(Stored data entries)

+ + + +

-- pv_equiv track=rewrite | github.com/joaopandolfi/ceten_folha_parsing | lib_processa_ceten.py | processaTags
-- ===== SOURCE A (Python) =====
-- def processaTags(conteudo,arquivo):
-- 	#variaveis
-- 	arqFinal = ""
-- 	result = ""
-- 	stops = ["'",'"']
-- 	inTag = False
-- 	if(conteudo.find("ext") >= 0): #se for um titulo
-- 		#recupero o inico da string cad
-- 		i = conteudo.find("cad") +4 # cad= (deslocamento 4)
-- 		tam = len(conteudo)
-- 		#percorro a string e salvo
-- 		while(i < tam):
-- 			if((conteudo[i] in stops) and not(inTag)):
-- 				inTag = True
-- 			elif((conteudo[i] in stops) and inTag):
-- 				break
-- 			else:
-- 				result = result + conteudo[i]
-- 			i = i+1
--
-- 		arqFinal = result
--
-- 		#reinicializo variaveis
-- 		inTag = False
-- 		result = ""
-- 		#recupero o inico da string sec
-- 		i = conteudo.find("sec") +4 # sec= (deslocamento 4)
-- 		tam = len(conteudo)
-- 		#percorro a string e salvo
-- 		while(i < tam):
-- 			if((conteudo[i] in stops) and not(inTag)):
-- 				inTag = True
-- 			elif((conteudo[i] in stops) and inTag):
-- 				break
-- 			else:
-- 				result = result + conteudo[i]
-- 			i = i+1
--
-- 		#monto String
-- 		arqFinal = result+"_"+arqFinal+".data"
-- 		return arqFinal
--
-- 	return arquivo
-- ===== SOURCE B (Python) =====
-- def processaTags(conteudo, arquivo):
--     if conteudo.find("ext") < 0:
--         return arquivo
--
--     def first_quote(s):
--         a, b = s.find("'"), s.find('"')
--         return b if a == -1 else (a if b == -1 else min(a, b))
--
--     def grab(marker):
--         tail = conteudo[conteudo.find(marker) + 4:]
--         p = first_quote(tail)
--         if p == -1:
--             return tail
--         rest = tail[p + 1:]
--         q = first_quote(rest)
--         return tail[:p] + (rest if q == -1 else rest[:q])
--
--     return grab("sec") + "_" + grab("cad") + ".data"
-- ===== Notes on version B (the rewrite author's own statement) =====
-- stated objective: idiomatic
-- what changed: Replaced A's two stateful char-by-char while loops (inTag flag, character accumulator) with a single helper that locates the first two quote positions via str.find and assembles the result from slices.
import Mathlib
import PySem

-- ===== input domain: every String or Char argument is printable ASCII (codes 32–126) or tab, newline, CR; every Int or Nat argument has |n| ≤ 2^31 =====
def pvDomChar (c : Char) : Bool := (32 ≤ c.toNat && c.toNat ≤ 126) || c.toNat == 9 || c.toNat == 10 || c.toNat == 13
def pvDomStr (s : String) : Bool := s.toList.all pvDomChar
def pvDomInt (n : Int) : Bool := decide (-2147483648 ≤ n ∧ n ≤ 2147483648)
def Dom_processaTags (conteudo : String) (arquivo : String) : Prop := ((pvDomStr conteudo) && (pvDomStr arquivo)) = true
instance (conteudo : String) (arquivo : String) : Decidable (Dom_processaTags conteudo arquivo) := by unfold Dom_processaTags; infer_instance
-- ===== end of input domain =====

-- B replaces A's two char-by-char while loops by find+slice arithmetic (idiomatic; same cost).

-- ===== PORT A =====
-- membership in A's stops = ["'", '"']
def pvIsStop (c : Char) : Bool := c == '\'' || c == '"'

-- A's while loop: walks the remaining characters with the same (inTag, result) state
def pvScanA : List Char → Bool → List Char → List Char
  | [], _, result => result
  | c :: rest, inTag, result =>
    if pvIsStop c && !inTag then pvScanA rest true result
    else if pvIsStop c && inTag then result
    else pvScanA rest inTag (result ++ [c])

def processaTags (conteudo : String) (arquivo : String) : String :=
  if 0 ≤ PySem.Str.find conteudo "ext" then
    let cs := conteudo.toList
    let iCad := PySem.Chars.find cs ['c', 'a', 'd'] + 4
    let arqFinal := pvScanA (cs.drop iCad.toNat) false []
    let iSec := PySem.Chars.find cs ['s', 'e', 'c'] + 4
    let result := pvScanA (cs.drop iSec.toNat) false []
    String.ofList (result ++ ['_'] ++ arqFinal ++ ['.', 'd', 'a', 't', 'a'])
  else arquivo

-- ===== PORT B =====
-- first_quote(s): position of the first ' or " in s, -1 if none
def pvFirstQuote (s : List Char) : Int :=
  let a := PySem.Chars.find s ['\'']
  let b := PySem.Chars.find s ['"']
  if a = -1 then b else if b = -1 then a else min a b

-- grab(marker): tail = conteudo[find(marker)+4:]; slice around the first two quotes
def pvGrab (conteudo : List Char) (marker : List Char) : List Char :=
  let tail := PySem.List.slice conteudo (some (PySem.Chars.find conteudo marker + 4)) none
  let p := pvFirstQuote tail
  if p = -1 then tail
  else
    let rest := PySem.List.slice tail (some (p + 1)) none
    let q := pvFirstQuote rest
    PySem.List.slice tail none (some p) ++ (if q = -1 then rest else PySem.List.slice rest none (some q))

def processaTags_alt (conteudo : String) (arquivo : String) : String :=
  if PySem.Str.find conteudo "ext" < 0 then arquivo
  else
    let cs := conteudo.toList
    String.ofList (pvGrab cs ['s', 'e', 'c'] ++ ['_'] ++ pvGrab cs ['c', 'a', 'd'] ++ ['.', 'd', 'a', 't', 'a'])

-- ===== PRECONDITION & SPEC =====
def Spec_processaTags (conteudo : String) (arquivo : String) (out : String) : Prop := out = processaTags_alt conteudo arquivo
instance (conteudo : String) (arquivo : String) (out : String) : Decidable (Spec_processaTags conteudo arquivo out) := by unfold Spec_processaTags; infer_instance

-- ===== CLAIM (what is proved, stated in full; the proofs are below) =====
def Claim_equal_processaTags : Prop := ∀ (conteudo : String) (arquivo : String), Dom_processaTags conteudo arquivo → Spec_processaTags conteudo arquivo (processaTags conteudo arquivo)

-- ===== LEMMAS AND PROOFS =====

theorem pvScanA_true (cs : List Char) : ∀ acc, pvScanA cs true acc = acc ++ cs.takeWhile (fun c => !pvIsStop c) := by
  induction cs with
  | nil => intro acc; simp [pvScanA]
  | cons c rest ih =>
    intro acc
    cases hc : pvIsStop c <;> simp [pvScanA, hc, ih]

theorem pvScanA_false (cs : List Char) : ∀ acc,
    pvScanA cs false acc =
      acc ++ cs.takeWhile (fun c => !pvIsStop c)
          ++ ((cs.dropWhile (fun c => !pvIsStop c)).tail.takeWhile (fun c => !pvIsStop c)) := by
  induction cs with
  | nil => intro acc; simp [pvScanA]
  | cons c rest ih =>
    intro acc
    cases hc : pvIsStop c
    · simp [pvScanA, hc, ih]
    · simp [pvScanA, hc, pvScanA_true]

theorem singleton_prefix_iff (c : Char) (l : List Char) : [c] <+: l ↔ l.head? = some c := by
  cases l with
  | nil => simp
  | cons x xs => simp [List.cons_prefix_cons, eq_comm]

theorem singleton_infix_iff (c : Char) (l : List Char) : [c] <:+: l ↔ c ∈ l := by
  constructor
  · intro h; exact h.subset (by simp)
  · intro h
    obtain ⟨s, t, rfl⟩ := List.append_of_mem h
    exact ⟨s, t, by simp⟩

theorem find_singleton_mem {c : Char} {cs : List Char} (h : c ∈ cs) :
    0 ≤ PySem.Chars.find cs [c] ∧
    cs[(PySem.Chars.find cs [c]).toNat]? = some c ∧
    ∀ i < (PySem.Chars.find cs [c]).toNat, cs[i]? ≠ some c := by
  have h0 : 0 ≤ PySem.Chars.find cs [c] :=
    (PySem.Chars.find_nonneg_iff cs [c]).mpr ((singleton_infix_iff c cs).mpr h)
  obtain ⟨h1, h2⟩ := PySem.Chars.find_spec h0
  refine ⟨h0, ?_, ?_⟩
  · have := (singleton_prefix_iff c _).mp h1
    rwa [List.head?_drop] at this
  · intro i hi hcontra
    exact h2 i hi ((singleton_prefix_iff c _).mpr (by rwa [List.head?_drop]))

theorem find_singleton_not_mem {c : Char} {cs : List Char} (h : c ∉ cs) :
    PySem.Chars.find cs [c] = -1 :=
  (PySem.Chars.find_eq_neg_one_iff cs [c]).mpr (fun hinf => h ((singleton_infix_iff c cs).mp hinf))

theorem tw_before (p : Char → Bool) (cs : List Char) :
    ∀ i < (cs.takeWhile (fun c => !p c)).length, ∃ x, cs[i]? = some x ∧ p x = false := by
  induction cs with
  | nil => intro i hi; simp at hi
  | cons c rest ih =>
    intro i hi
    by_cases hc : p c
    · simp [hc] at hi
    · cases i with
      | zero => exact ⟨c, by simp, by simpa using hc⟩
      | succ j =>
        simp only [List.takeWhile_cons, hc] at hi
        simp at hi
        obtain ⟨x, hx, hpx⟩ := ih j (by omega)
        exact ⟨x, by simpa using hx, hpx⟩

theorem tw_at (p : Char → Bool) (cs : List Char) (h : cs.any p = true) :
    ∃ x, cs[(cs.takeWhile (fun c => !p c)).length]? = some x ∧ p x = true := by
  induction cs with
  | nil => simp at h
  | cons c rest ih =>
    by_cases hc : p c
    · exact ⟨c, by simp [hc], hc⟩
    · have h' : rest.any p = true := by simpa [hc] using h
      obtain ⟨x, hx, hpx⟩ := ih h'
      exact ⟨x, by simpa [List.takeWhile_cons, hc] using hx, hpx⟩

theorem tw_all (p : Char → Bool) (cs : List Char) (h : cs.any p = false) :
    cs.takeWhile (fun c => !p c) = cs := by
  rw [List.takeWhile_eq_self_iff]
  intro x hx
  simp only [List.any_eq_false] at h
  simp [h x hx]

theorem dw_nil (p : Char → Bool) (cs : List Char) (h : cs.any p = false) :
    cs.dropWhile (fun c => !p c) = [] := by
  rw [List.dropWhile_eq_nil_iff]
  intro x hx
  simp only [List.any_eq_false] at h
  simp [h x hx]

theorem any_stop_iff (cs : List Char) : cs.any pvIsStop = true ↔ '\'' ∈ cs ∨ '"' ∈ cs := by
  constructor
  · intro h
    obtain ⟨x, hx, hpx⟩ := List.any_eq_true.mp h
    rcases (by simpa [pvIsStop] using hpx : x = '\'' ∨ x = '"') with rfl | rfl
    · exact Or.inl hx
    · exact Or.inr hx
  · rintro (h | h)
    · exact List.any_eq_true.mpr ⟨'\'', h, by decide⟩
    · exact List.any_eq_true.mpr ⟨'"', h, by decide⟩

-- the index of the first stop char c coincides with takeWhile-(non-stop) length, when c sits there
theorem find_toNat_eq {c : Char} {cs : List Char} (hstop : pvIsStop c = true)
    (hm : cs[(cs.takeWhile (fun x => !pvIsStop x)).length]? = some c) (h : c ∈ cs) :
    (PySem.Chars.find cs [c]).toNat = (cs.takeWhile (fun x => !pvIsStop x)).length := by
  obtain ⟨h0, h1, h2⟩ := find_singleton_mem h
  rcases Nat.lt_trichotomy (PySem.Chars.find cs [c]).toNat ((cs.takeWhile (fun x => !pvIsStop x)).length) with hlt | heq | hgt
  · obtain ⟨y, hy, hpy⟩ := tw_before pvIsStop cs _ hlt
    rw [h1] at hy
    injection hy with hy
    subst hy
    rw [hstop] at hpy
    exact Bool.noConfusion hpy
  · exact heq
  · exact absurd hm (h2 _ hgt)

theorem le_find_toNat {c : Char} {cs : List Char} (hstop : pvIsStop c = true) (h : c ∈ cs) :
    (cs.takeWhile (fun x => !pvIsStop x)).length ≤ (PySem.Chars.find cs [c]).toNat := by
  obtain ⟨h0, h1, h2⟩ := find_singleton_mem h
  by_contra hcon
  have hlt : (PySem.Chars.find cs [c]).toNat < (cs.takeWhile (fun x => !pvIsStop x)).length := by omega
  obtain ⟨y, hy, hpy⟩ := tw_before pvIsStop cs _ hlt
  rw [h1] at hy
  injection hy with hy
  subst hy
  rw [hstop] at hpy
  exact Bool.noConfusion hpy

theorem pvFirstQuote_eq (cs : List Char) :
    pvFirstQuote cs =
      if cs.any pvIsStop then ((cs.takeWhile (fun c => !pvIsStop c)).length : Int) else -1 := by
  simp only [pvFirstQuote]
  by_cases hq : '\'' ∈ cs <;> by_cases hd : '"' ∈ cs
  · -- both quotes present
    have hany : cs.any pvIsStop = true := (any_stop_iff cs).mpr (Or.inl hq)
    obtain ⟨x, hx, hpx⟩ := tw_at pvIsStop cs hany
    obtain ⟨ha0, -, -⟩ := find_singleton_mem hq
    obtain ⟨hb0, -, -⟩ := find_singleton_mem hd
    rw [if_neg (by omega), if_neg (by omega), if_pos hany]
    rcases (by simpa [pvIsStop] using hpx : x = '\'' ∨ x = '"') with rfl | rfl
    · have hea := find_toNat_eq (by decide) hx hq
      have hlb := le_find_toNat (c := '"') (by decide) hd
      omega
    · have heb := find_toNat_eq (by decide) hx hd
      have hla := le_find_toNat (c := '\'') (by decide) hq
      omega
  · -- only '
    have hany : cs.any pvIsStop = true := (any_stop_iff cs).mpr (Or.inl hq)
    obtain ⟨x, hx, hpx⟩ := tw_at pvIsStop cs hany
    have hx' : x = '\'' := by
      rcases (by simpa [pvIsStop] using hpx : x = '\'' ∨ x = '"') with rfl | rfl
      · rfl
      · exact absurd (List.mem_of_getElem? hx) hd
    subst hx'
    have hea := find_toNat_eq (by decide) hx hq
    obtain ⟨ha0, -, -⟩ := find_singleton_mem hq
    rw [find_singleton_not_mem hd, if_neg (by omega), if_pos rfl, if_pos hany]
    omega
  · -- only "
    have hany : cs.any pvIsStop = true := (any_stop_iff cs).mpr (Or.inr hd)
    obtain ⟨x, hx, hpx⟩ := tw_at pvIsStop cs hany
    have hx' : x = '"' := by
      rcases (by simpa [pvIsStop] using hpx : x = '\'' ∨ x = '"') with rfl | rfl
      · exact absurd (List.mem_of_getElem? hx) hq
      · rfl
    subst hx'
    have heb := find_toNat_eq (by decide) hx hd
    obtain ⟨hb0, -, -⟩ := find_singleton_mem hd
    rw [find_singleton_not_mem hq, if_pos rfl, if_pos hany]
    omega
  · -- no quote at all
    have hany : cs.any pvIsStop = false := by
      by_contra hc
      rcases (any_stop_iff cs).mp (Bool.of_not_eq_false hc) with h | h
      · exact hq h
      · exact hd h
    rw [find_singleton_not_mem hq, find_singleton_not_mem hd, if_pos rfl, if_neg (by simp [hany])]

theorem pvGrab_eq (cs marker : List Char) :
    pvGrab cs marker =
      (cs.drop (PySem.Chars.find cs marker + 4).toNat).takeWhile (fun c => !pvIsStop c) ++
        (((cs.drop (PySem.Chars.find cs marker + 4).toNat).dropWhile (fun c => !pvIsStop c)).tail.takeWhile
          (fun c => !pvIsStop c)) := by
  have h4 : 0 ≤ PySem.Chars.find cs marker + 4 := by
    have := PySem.Chars.neg_one_le_find cs marker; omega
  simp only [pvGrab]
  rw [PySem.List.slice_from cs h4, pvFirstQuote_eq]
  set tail := cs.drop (PySem.Chars.find cs marker + 4).toNat with htail
  by_cases hq : tail.any pvIsStop = true
  · rw [if_pos hq]
    set m := (tail.takeWhile (fun c => !pvIsStop c)).length with hm
    rw [if_neg (show ¬((m : Int) = -1) by omega)]
    have hslice2 : PySem.List.slice tail none (some (m : Int)) = tail.take m := by
      rw [PySem.List.slice_to tail (by omega), (by omega : ((m : Int)).toNat = m)]
    have hslice1 : PySem.List.slice tail (some ((m : Int) + 1)) none = tail.drop (m + 1) := by
      rw [PySem.List.slice_from tail (by omega), (by omega : ((m : Int) + 1).toNat = m + 1)]
    have htake : tail.take m = tail.takeWhile (fun c => !pvIsStop c) :=
      (List.prefix_iff_eq_take.mp (List.takeWhile_prefix _)).symm
    have hdrop : tail.drop (m + 1) = (tail.dropWhile (fun c => !pvIsStop c)).tail := by
      conv_lhs => rw [← List.takeWhile_append_dropWhile (p := fun c => !pvIsStop c) (l := tail)]
      rw [hm, List.drop_length_add_append, List.drop_one]
    rw [hslice1, hslice2, htake, hdrop, pvFirstQuote_eq]
    set rest := (tail.dropWhile (fun c => !pvIsStop c)).tail with hrest
    by_cases hq2 : rest.any pvIsStop = true
    · rw [if_pos hq2]
      set m2 := (rest.takeWhile (fun c => !pvIsStop c)).length with hm2
      rw [if_neg (show ¬((m2 : Int) = -1) by omega)]
      have hslice3 : PySem.List.slice rest none (some (m2 : Int)) = rest.take m2 := by
        rw [PySem.List.slice_to rest (by omega), (by omega : ((m2 : Int)).toNat = m2)]
      rw [hslice3, hm2, (List.prefix_iff_eq_take.mp (List.takeWhile_prefix _)).symm]
    · rw [if_neg hq2, if_pos rfl, tw_all pvIsStop rest (by simpa using hq2)]
  · rw [if_neg hq, if_pos rfl, tw_all pvIsStop tail (by simpa using hq), dw_nil pvIsStop tail (by simpa using hq)]
    simp

-- ===== VERDICT (by name: the statement is the Claim_ definition above) =====
theorem processaTags_spec : Claim_equal_processaTags := by
  intro conteudo arquivo _
  unfold Spec_processaTags processaTags processaTags_alt
  by_cases hext : 0 ≤ PySem.Str.find conteudo "ext"
  · rw [if_pos hext, if_neg (by omega)]
    simp only []
    congr 1
    rw [pvGrab_eq, pvGrab_eq, pvScanA_false, pvScanA_false]
    simp
  · rw [if_neg hext, if_pos (by omega)]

+ + + +

The expected output is the exact run of lines from the start of the entries through the line with "da string cad", inclusive.

-- pv_equiv track=rewrite | github.com/joaopandolfi/ceten_folha_parsing | lib_processa_ceten.py | processaTags
-- ===== SOURCE A (Python) =====
-- def processaTags(conteudo,arquivo):
-- 	#variaveis
-- 	arqFinal = ""
-- 	result = ""
-- 	stops = ["'",'"']
-- 	inTag = False
-- 	if(conteudo.find("ext") >= 0): #se for um titulo
-- 		#recupero o inico da string cad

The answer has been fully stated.